Assignment =>
Output nothing but the lines from the line with "(by norm_num; omega)]" through the end of the listing below, both ends included.

Data =>
--------------------------------------------------

theorem msStep_length (adj : PySem.Dict String (PySem.Set String)) (q : List (List String)) :
    (msStep adj q).length ≤ q.length * msTotal adj := by
  unfold msStep
  rw [List.length_flatMap]
  have := List.sum_le_card_nsmul
    (q.map (fun seq => ((adj.getD (PySem.List.pyGetD seq (-1) "") PySem.Set.empty).map
      (fun nw => seq ++ [nw])).length)) (msTotal adj) ?_
  · simpa [smul_eq_mul] using this
  · intro x hx
    rcases List.mem_map.mp hx with ⟨seq, _, rfl⟩
    simpa using getD_length_le adj _

theorem msFuel_le (adj : PySem.Dict String (PySem.Set String)) (k : Nat) (q : List (List String)) :
    msFuel adj k q ≤ (k + 1) * q.length * (msTotal adj + 1) ^ k := by
  induction k generalizing q with
  | zero => simp [msFuel]
  | succ k ih =>
      have h1 := ih (msStep adj q)
      have h2 := msStep_length adj q
      have hp : 1 ≤ (msTotal adj + 1) ^ k := Nat.one_le_pow _ _ (Nat.succ_pos _)
      calc msFuel adj (k + 1) q = q.length + msFuel adj k (msStep adj q) := rfl
        _ ≤ q.length + (k + 1) * (q.length * msTotal adj) * (msTotal adj + 1) ^ k := by
              refine Nat.add_le_add_left (le_trans h1 ?_) _
              exact Nat.mul_le_mul_right _ (Nat.mul_le_mul_left _ h2)
        _ ≤ (k + 2) * q.length * (msTotal adj + 1) ^ (k + 1) := by
              rw [pow_succ]
              have hL : q.length * 1 ≤ q.length * (msTotal adj + 1) ^ k :=
                Nat.mul_le_mul_left _ hp
              nlinarith [hp, hL]

theorem msLoopA_append_full (n : Nat) (adj : PySem.Dict String (PySem.Set String))
    (q1 q2 : List (List String)) (f : Nat) (h : ∀ w ∈ q1, w.length = n) :
    msLoopA n adj (q1.length + f) (q1 ++ q2) =
      q1.map (PySem.Str.join " ") ++ msLoopA n adj f q2 := by
  induction q1 generalizing f with
  | nil => simp
  | cons w q1 ih =>
      have hw : w.length = n := h w (List.mem_cons_self)
      have : (w :: q1).length + f = (q1.length + f) + 1 := by simp; omega
      rw [this]
      show msLoopA n adj ((q1.length + f) + 1) (w :: (q1 ++ q2)) = _
      rw [msLoopA, if_pos hw, ih f (fun v hv => h v (List.mem_cons_of_mem _ hv))]
      rfl
def getPrimeArray_alt (x : Int) (maxNum : Int) : List Int :=
  if maxNum < 1 then []
  else
    let lo := x + 1
    let hi := x + maxNum
    let r : Int := (pvIsqrtLoop hi 0 : Int)
    let composite : PySem.Set Int :=
      (PySem.List.pyRange 3 (r + 1) 2).foldl (fun s p =>
        let start :=
          if p * p < lo then
            let s1 := lo + PySem.Int.mod (-lo) p
            if PySem.Int.mod s1 2 = 0 then s1 + p else s1
          else p * p
        (PySem.List.pyRange start (hi + 1) (2 * p)).foldl (fun s m => PySem.Set.add s m) s)
        PySem.Set.empty
    (PySem.List.pyRange 1 (maxNum + 1) 1).foldl
      (fun acc i =>
        if i = x then acc
        else
          if x + i = 2 ∨ (PySem.Int.mod (x + i) 2 = 1 ∧ ¬ ((x + i) ∈ composite))
          then acc ++ [i] else acc) []

-- ===== PRECONDITION & SPEC =====
-- Pre_ excludes exactly the inputs on which A raises TypeError: some loop iteration reaches
-- 'x ** 0.5' with a negative (odd) argument, i.e. maxNum ≥ 1 and x ≤ -2 except when the only
-- window value x+1 is even.
def Pre_getPrimeArray (x : Int) (maxNum : Int) : Prop :=
  maxNum ≤ 0 ∨ -1 ≤ x ∨ (maxNum = 1 ∧ x % 2 ≠ 0)
instance (x : Int) (maxNum : Int) : Decidable (Pre_getPrimeArray x maxNum) := by
  unfold Pre_getPrimeArray; infer_instance
def pvWitness_getPrimeArray : Int × Int := (10, 20)

def Spec_getPrimeArray (x : Int) (maxNum : Int) (out : List Int) : Prop := out = getPrimeArray_alt x maxNum
instance (x : Int) (maxNum : Int) (out : List Int) : Decidable (Spec_getPrimeArray x maxNum out) := by unfold Spec_getPrimeArray; infer_instance

-- ===== CLAIM (what is proved, stated in full; the proofs are below) =====
def Claim_equal_getPrimeArray : Prop := ∀ (x : Int) (maxNum : Int), Dom_getPrimeArray x maxNum → Pre_getPrimeArray x maxNum → Spec_getPrimeArray x maxNum (getPrimeArray x maxNum)

-- ===== LEMMAS AND PROOFS =====

-- "n has an odd divisor d with 3 ≤ d and d² ≤ n": the condition both prime tests decide.
def pvHasSmallOddDiv (n : Int) : Prop :=
  ∃ d : Int, 3 ≤ d ∧ d * d ≤ n ∧ d % 2 = 1 ∧ d ∣ n

theorem pv_le_sqrt_int (d m : Int) (hd : 0 ≤ d) (hm : 0 ≤ m) :
    d ≤ (Nat.sqrt m.toNat : Int) ↔ d * d ≤ m := by
  have hd' : ((d.toNat : Int)) = d := Int.toNat_of_nonneg hd
  have hm' : ((m.toNat : Int)) = m := Int.toNat_of_nonneg hm
  rw [← hd', ← hm']
  exact_mod_cast Nat.le_sqrt

theorem pvIsqrtLoop_eq (hi : Int) (r : Nat) (h : (r : Int) * (r : Int) ≤ hi) :
    pvIsqrtLoop hi r = Nat.sqrt hi.toNat := by
  fun_induction pvIsqrtLoop hi r with
  | case1 r hcond ih =>
      exact ih (by push_cast; linarith)
  | case2 r hcond =>
      have hhi : 0 ≤ hi := le_trans (by positivity) h
      have h1 : r ≤ Nat.sqrt hi.toNat := by
        rw [Nat.le_sqrt]
        have : ((r * r : Nat) : Int) ≤ (hi.toNat : Int) := by
          push_cast
          rw [Int.toNat_of_nonneg hhi]
          exact h
        exact_mod_cast this
      have h2 : Nat.sqrt hi.toNat < r + 1 := by
        rw [Nat.sqrt_lt]
        have : (hi.toNat : Int) < (((r+1) * (r+1) : Nat) : Int) := by
          push_cast
          rw [Int.toNat_of_nonneg hhi]
          have := lt_of_not_ge (fun hge : ((r:Int)+1)*((r:Int)+1) ≤ hi => hcond hge)
          linarith
        exact_mod_cast this
      omega

theorem pvIsqrtLoop_zero (hi : Int) : (pvIsqrtLoop hi 0 : Int) = (Nat.sqrt hi.toNat : Int) := by
  by_cases hhi : 0 ≤ hi
  · rw [pvIsqrtLoop_eq hi 0 (by norm_num; omega)]
  · rw [pvIsqrtLoop]
    rw [if_neg (by push_cast; omega)]
    have : hi.toNat = 0 := by omega
    simp [this]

--------------------------------------------------

Response for this exercise =>
  · rw [pvIsqrtLoop_eq hi 0 (by norm_num; omega)]
  · rw [pvIsqrtLoop]
    rw [if_neg (by push_cast; omega)]
    have : hi.toNat = 0 := by omega
    simp [this]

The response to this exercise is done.